- [Source data]

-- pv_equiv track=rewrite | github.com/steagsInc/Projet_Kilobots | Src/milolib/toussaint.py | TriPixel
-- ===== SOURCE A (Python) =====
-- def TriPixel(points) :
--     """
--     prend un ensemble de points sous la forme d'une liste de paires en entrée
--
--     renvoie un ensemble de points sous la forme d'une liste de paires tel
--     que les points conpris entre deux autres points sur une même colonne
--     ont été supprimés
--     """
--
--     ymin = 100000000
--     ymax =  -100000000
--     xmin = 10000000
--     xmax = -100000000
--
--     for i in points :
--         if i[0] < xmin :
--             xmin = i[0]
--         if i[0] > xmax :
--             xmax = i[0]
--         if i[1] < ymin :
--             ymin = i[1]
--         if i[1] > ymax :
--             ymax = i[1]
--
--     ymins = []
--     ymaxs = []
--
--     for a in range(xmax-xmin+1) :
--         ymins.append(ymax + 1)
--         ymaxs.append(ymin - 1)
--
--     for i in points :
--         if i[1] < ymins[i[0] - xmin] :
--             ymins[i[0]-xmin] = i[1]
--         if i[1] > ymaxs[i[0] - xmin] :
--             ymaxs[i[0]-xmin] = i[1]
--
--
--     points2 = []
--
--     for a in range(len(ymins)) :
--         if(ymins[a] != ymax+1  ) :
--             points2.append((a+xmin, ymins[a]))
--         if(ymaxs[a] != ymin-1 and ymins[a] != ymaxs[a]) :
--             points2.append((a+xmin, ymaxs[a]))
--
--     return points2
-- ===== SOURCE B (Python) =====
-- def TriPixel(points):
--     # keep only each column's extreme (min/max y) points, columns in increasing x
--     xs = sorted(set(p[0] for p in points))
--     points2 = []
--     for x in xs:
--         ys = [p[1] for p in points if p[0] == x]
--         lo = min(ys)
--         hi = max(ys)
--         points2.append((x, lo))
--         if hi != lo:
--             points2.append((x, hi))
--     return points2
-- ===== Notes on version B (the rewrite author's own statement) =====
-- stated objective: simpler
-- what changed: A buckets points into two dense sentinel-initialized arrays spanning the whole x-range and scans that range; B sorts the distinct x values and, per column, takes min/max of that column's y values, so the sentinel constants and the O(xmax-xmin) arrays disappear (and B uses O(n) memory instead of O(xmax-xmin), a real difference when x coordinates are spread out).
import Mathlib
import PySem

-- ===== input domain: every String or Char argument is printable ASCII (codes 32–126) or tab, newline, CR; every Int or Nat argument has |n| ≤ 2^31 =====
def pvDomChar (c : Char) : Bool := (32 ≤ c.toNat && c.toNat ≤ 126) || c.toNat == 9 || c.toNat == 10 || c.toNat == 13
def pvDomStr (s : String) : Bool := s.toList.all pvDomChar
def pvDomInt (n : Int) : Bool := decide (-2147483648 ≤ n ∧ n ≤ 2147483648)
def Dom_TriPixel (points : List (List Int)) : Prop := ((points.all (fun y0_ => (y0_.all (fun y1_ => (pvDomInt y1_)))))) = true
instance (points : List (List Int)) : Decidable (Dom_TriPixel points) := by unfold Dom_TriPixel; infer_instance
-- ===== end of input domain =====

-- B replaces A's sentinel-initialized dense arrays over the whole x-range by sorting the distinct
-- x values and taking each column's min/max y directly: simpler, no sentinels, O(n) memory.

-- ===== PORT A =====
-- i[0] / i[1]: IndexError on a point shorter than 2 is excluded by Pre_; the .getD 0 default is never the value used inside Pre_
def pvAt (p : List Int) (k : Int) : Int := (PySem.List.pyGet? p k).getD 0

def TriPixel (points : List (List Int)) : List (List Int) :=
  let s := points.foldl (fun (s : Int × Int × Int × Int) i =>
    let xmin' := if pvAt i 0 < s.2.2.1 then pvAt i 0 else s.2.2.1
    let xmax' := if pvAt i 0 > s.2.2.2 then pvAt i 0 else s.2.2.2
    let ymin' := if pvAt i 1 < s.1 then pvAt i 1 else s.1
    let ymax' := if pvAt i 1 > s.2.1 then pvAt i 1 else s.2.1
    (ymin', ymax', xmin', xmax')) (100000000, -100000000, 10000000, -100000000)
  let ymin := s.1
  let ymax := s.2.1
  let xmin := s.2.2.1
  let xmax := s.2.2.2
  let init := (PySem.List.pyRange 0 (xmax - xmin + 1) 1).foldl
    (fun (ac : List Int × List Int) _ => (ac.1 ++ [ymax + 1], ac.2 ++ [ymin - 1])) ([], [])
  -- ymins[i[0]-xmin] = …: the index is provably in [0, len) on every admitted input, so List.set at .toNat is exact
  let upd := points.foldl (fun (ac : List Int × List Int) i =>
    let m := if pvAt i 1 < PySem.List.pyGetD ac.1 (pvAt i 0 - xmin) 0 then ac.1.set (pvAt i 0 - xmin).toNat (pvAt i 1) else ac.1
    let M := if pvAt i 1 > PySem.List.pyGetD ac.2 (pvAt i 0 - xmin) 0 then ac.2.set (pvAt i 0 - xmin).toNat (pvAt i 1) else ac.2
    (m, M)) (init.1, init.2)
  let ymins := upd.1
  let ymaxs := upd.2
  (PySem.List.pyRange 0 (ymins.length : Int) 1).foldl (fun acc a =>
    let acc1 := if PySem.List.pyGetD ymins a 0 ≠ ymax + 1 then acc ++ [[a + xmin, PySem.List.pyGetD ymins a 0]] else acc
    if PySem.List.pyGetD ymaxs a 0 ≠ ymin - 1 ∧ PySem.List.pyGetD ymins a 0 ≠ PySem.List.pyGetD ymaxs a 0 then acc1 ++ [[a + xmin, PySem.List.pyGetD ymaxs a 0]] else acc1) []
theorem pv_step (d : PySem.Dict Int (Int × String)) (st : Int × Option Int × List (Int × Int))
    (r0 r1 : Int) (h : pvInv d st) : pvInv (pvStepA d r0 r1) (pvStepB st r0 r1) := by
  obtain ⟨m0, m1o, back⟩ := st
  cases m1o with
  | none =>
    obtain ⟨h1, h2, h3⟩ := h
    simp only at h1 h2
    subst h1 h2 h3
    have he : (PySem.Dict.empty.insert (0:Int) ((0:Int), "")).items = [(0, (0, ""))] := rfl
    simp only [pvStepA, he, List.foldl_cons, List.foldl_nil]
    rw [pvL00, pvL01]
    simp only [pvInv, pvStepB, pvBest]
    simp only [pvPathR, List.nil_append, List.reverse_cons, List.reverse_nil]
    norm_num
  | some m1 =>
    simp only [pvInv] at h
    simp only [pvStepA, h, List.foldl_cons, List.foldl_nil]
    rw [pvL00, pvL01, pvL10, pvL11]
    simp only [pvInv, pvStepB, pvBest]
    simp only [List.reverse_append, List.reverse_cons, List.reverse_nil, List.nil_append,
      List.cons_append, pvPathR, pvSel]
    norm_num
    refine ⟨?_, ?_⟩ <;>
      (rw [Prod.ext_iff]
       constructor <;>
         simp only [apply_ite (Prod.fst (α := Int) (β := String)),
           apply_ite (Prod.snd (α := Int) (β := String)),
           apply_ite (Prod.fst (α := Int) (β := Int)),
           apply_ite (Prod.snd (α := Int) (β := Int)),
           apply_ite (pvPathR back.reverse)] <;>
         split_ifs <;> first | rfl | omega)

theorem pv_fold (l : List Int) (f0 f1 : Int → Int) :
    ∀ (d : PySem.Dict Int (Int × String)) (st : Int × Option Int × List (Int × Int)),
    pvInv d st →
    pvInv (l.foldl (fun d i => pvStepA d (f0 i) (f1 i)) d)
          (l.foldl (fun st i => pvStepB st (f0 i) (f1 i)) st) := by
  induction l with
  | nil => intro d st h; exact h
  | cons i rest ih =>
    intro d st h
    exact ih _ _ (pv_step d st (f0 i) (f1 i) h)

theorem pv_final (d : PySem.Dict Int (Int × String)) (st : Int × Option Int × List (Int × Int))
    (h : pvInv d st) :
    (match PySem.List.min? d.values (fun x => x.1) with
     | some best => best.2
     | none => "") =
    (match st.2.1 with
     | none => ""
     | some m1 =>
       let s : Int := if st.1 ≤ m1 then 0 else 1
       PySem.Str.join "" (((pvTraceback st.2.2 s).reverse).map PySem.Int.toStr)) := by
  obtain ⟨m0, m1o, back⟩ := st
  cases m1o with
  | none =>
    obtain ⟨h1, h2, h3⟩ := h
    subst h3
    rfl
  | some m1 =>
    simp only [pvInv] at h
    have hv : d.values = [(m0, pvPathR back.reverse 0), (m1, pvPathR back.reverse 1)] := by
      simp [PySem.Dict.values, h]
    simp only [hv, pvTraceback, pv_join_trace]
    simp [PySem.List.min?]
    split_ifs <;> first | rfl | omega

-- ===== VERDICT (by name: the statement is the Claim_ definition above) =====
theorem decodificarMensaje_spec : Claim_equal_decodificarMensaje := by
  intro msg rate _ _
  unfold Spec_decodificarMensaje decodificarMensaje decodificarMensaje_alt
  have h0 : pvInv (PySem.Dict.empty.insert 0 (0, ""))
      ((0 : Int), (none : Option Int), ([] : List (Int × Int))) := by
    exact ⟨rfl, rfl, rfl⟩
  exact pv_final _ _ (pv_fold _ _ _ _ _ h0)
==
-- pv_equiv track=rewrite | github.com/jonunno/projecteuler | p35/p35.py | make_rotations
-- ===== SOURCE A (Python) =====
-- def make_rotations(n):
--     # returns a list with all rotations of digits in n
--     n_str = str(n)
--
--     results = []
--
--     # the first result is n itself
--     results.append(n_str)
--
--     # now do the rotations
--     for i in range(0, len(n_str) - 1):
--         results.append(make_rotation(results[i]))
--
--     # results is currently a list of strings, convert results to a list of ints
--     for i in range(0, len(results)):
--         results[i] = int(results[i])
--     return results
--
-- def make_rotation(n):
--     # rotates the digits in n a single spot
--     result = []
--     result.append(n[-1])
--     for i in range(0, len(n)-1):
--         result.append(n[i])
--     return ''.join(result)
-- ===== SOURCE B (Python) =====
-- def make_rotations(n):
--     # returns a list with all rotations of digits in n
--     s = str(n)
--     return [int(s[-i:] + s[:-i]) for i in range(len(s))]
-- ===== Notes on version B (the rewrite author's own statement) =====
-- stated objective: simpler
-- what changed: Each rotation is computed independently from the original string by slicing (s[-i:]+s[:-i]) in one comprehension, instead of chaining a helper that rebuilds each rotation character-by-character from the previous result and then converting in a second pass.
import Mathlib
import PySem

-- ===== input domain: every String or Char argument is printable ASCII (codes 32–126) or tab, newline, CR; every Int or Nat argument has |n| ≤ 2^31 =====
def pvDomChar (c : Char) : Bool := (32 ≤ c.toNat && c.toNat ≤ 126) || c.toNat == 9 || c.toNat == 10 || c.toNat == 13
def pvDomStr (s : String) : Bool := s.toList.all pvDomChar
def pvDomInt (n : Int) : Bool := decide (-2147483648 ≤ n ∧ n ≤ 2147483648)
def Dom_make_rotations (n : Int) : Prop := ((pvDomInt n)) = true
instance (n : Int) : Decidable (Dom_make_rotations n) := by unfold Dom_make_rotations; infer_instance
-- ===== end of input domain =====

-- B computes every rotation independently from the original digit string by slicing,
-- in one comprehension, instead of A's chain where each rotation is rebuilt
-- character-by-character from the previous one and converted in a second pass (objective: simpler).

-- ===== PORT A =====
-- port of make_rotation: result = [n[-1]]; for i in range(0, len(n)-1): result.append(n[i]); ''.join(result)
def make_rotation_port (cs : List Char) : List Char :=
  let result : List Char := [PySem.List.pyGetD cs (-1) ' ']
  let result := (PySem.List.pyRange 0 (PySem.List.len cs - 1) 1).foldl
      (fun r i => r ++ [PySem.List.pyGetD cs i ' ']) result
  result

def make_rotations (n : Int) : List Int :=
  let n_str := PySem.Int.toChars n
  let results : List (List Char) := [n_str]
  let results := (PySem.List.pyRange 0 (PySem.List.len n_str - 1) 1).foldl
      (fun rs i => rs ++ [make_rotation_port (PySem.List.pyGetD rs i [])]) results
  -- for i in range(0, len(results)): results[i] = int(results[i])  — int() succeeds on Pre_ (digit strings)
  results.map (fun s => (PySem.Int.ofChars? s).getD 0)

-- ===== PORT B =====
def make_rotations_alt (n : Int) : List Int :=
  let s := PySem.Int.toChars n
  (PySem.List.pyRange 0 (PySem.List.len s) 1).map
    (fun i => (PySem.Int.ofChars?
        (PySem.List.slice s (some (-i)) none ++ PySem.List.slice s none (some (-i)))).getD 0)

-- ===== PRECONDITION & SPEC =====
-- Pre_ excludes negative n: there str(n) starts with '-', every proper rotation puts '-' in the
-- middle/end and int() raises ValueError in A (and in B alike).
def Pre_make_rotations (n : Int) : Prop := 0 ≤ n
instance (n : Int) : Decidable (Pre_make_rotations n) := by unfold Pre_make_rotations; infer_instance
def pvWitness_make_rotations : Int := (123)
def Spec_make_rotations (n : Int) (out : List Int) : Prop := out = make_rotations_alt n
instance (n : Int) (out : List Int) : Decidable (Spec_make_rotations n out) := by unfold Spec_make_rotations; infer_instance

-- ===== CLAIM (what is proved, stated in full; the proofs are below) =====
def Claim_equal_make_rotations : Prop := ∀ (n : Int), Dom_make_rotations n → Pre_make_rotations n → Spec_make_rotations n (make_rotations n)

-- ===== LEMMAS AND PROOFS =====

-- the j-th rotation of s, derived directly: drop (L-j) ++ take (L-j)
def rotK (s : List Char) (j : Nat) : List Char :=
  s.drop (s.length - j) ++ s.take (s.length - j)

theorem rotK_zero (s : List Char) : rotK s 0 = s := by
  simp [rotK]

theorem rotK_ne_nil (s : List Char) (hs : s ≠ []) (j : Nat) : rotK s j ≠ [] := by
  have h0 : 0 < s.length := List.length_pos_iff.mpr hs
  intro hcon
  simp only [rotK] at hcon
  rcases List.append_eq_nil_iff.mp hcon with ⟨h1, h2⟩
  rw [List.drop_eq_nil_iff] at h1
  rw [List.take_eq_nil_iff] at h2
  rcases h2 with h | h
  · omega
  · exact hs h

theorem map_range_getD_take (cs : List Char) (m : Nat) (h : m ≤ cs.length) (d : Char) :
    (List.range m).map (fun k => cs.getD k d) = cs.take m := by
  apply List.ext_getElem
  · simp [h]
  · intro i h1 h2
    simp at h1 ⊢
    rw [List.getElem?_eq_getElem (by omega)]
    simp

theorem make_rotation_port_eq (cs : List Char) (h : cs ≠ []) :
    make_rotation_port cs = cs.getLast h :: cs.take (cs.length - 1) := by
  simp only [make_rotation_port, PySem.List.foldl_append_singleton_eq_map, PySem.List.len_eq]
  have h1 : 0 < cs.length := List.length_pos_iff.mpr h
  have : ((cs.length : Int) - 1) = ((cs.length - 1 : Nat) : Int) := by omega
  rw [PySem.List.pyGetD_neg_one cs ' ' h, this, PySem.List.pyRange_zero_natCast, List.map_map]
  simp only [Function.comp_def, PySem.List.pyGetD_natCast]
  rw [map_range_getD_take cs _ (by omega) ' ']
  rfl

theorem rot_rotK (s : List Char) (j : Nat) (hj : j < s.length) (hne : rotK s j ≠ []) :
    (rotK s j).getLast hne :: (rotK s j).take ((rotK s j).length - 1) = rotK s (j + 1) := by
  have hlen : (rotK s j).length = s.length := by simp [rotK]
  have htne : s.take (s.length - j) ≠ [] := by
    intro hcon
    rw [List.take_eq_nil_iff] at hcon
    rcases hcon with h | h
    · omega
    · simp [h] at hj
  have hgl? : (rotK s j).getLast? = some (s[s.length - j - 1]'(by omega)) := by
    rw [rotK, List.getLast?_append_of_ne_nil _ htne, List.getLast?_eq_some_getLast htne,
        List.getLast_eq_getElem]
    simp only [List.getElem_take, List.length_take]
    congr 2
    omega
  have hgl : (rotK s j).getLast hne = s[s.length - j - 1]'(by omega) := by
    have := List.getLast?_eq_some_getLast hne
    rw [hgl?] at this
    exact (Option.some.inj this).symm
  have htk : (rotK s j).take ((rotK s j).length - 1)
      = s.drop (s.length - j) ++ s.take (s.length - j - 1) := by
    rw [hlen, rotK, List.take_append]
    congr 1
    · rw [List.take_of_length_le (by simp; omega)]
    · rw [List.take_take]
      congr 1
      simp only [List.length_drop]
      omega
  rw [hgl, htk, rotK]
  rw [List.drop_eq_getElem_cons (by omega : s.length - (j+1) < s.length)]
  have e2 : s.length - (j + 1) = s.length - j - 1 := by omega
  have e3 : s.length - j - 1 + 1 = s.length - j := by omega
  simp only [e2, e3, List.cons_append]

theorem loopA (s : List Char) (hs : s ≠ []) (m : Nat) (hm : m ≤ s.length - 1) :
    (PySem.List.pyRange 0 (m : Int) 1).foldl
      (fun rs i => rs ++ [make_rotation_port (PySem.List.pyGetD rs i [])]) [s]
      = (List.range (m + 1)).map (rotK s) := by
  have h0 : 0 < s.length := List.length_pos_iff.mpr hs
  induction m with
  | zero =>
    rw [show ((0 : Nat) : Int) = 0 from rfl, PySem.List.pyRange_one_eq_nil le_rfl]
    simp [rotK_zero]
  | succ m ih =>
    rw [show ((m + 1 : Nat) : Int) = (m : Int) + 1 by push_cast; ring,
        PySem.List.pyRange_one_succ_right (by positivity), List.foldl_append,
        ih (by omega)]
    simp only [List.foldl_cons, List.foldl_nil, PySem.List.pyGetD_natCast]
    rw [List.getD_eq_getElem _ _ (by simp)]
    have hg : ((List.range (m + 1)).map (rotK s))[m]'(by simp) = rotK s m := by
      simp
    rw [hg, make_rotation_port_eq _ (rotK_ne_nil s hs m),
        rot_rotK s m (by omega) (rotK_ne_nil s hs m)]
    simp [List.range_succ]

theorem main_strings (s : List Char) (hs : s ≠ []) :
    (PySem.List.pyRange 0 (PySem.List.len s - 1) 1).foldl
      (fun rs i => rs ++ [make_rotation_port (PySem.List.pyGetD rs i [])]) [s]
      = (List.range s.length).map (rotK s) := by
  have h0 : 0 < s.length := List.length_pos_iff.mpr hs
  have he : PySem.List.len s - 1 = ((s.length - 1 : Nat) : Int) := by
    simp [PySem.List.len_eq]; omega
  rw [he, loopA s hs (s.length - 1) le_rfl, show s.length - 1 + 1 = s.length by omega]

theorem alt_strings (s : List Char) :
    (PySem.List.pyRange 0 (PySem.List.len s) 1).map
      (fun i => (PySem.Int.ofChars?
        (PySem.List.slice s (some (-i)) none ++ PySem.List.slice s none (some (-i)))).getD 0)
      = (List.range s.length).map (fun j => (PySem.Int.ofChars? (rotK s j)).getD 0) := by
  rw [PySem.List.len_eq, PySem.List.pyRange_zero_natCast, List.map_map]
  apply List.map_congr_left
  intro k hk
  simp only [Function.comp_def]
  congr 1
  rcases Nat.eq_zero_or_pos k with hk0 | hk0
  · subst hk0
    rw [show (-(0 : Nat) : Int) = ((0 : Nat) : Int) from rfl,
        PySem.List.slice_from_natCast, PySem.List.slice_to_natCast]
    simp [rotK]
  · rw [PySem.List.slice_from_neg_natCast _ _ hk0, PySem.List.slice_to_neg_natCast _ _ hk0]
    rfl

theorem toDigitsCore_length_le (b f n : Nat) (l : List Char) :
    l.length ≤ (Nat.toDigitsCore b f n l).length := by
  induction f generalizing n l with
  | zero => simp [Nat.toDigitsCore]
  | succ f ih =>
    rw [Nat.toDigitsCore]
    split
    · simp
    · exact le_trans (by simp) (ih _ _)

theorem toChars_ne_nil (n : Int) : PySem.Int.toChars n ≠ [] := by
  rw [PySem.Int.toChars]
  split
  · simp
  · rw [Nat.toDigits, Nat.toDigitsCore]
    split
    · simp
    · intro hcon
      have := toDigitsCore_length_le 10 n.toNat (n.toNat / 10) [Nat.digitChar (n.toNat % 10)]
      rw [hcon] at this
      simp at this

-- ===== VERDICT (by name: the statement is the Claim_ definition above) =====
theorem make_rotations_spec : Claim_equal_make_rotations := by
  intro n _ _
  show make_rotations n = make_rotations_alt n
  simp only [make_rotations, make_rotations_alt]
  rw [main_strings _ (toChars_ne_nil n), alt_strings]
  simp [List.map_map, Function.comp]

- [TASK DESCRIPTION]
Would you retype the lines above from the one with "let results := (PySem.List.pyRange" down to the one with "-- ===== PORT B", word for word, both ends included and no other lines?

- [RESPONSE TO THIS EXERCISE]
  let results := (PySem.List.pyRange 0 (PySem.List.len n_str - 1) 1).foldl
      (fun rs i => rs ++ [make_rotation_port (PySem.List.pyGetD rs i [])]) results
  -- for i in range(0, len(results)): results[i] = int(results[i])  — int() succeeds on Pre_ (digit strings)
  results.map (fun s => (PySem.Int.ofChars? s).getD 0)

-- ===== PORT B =====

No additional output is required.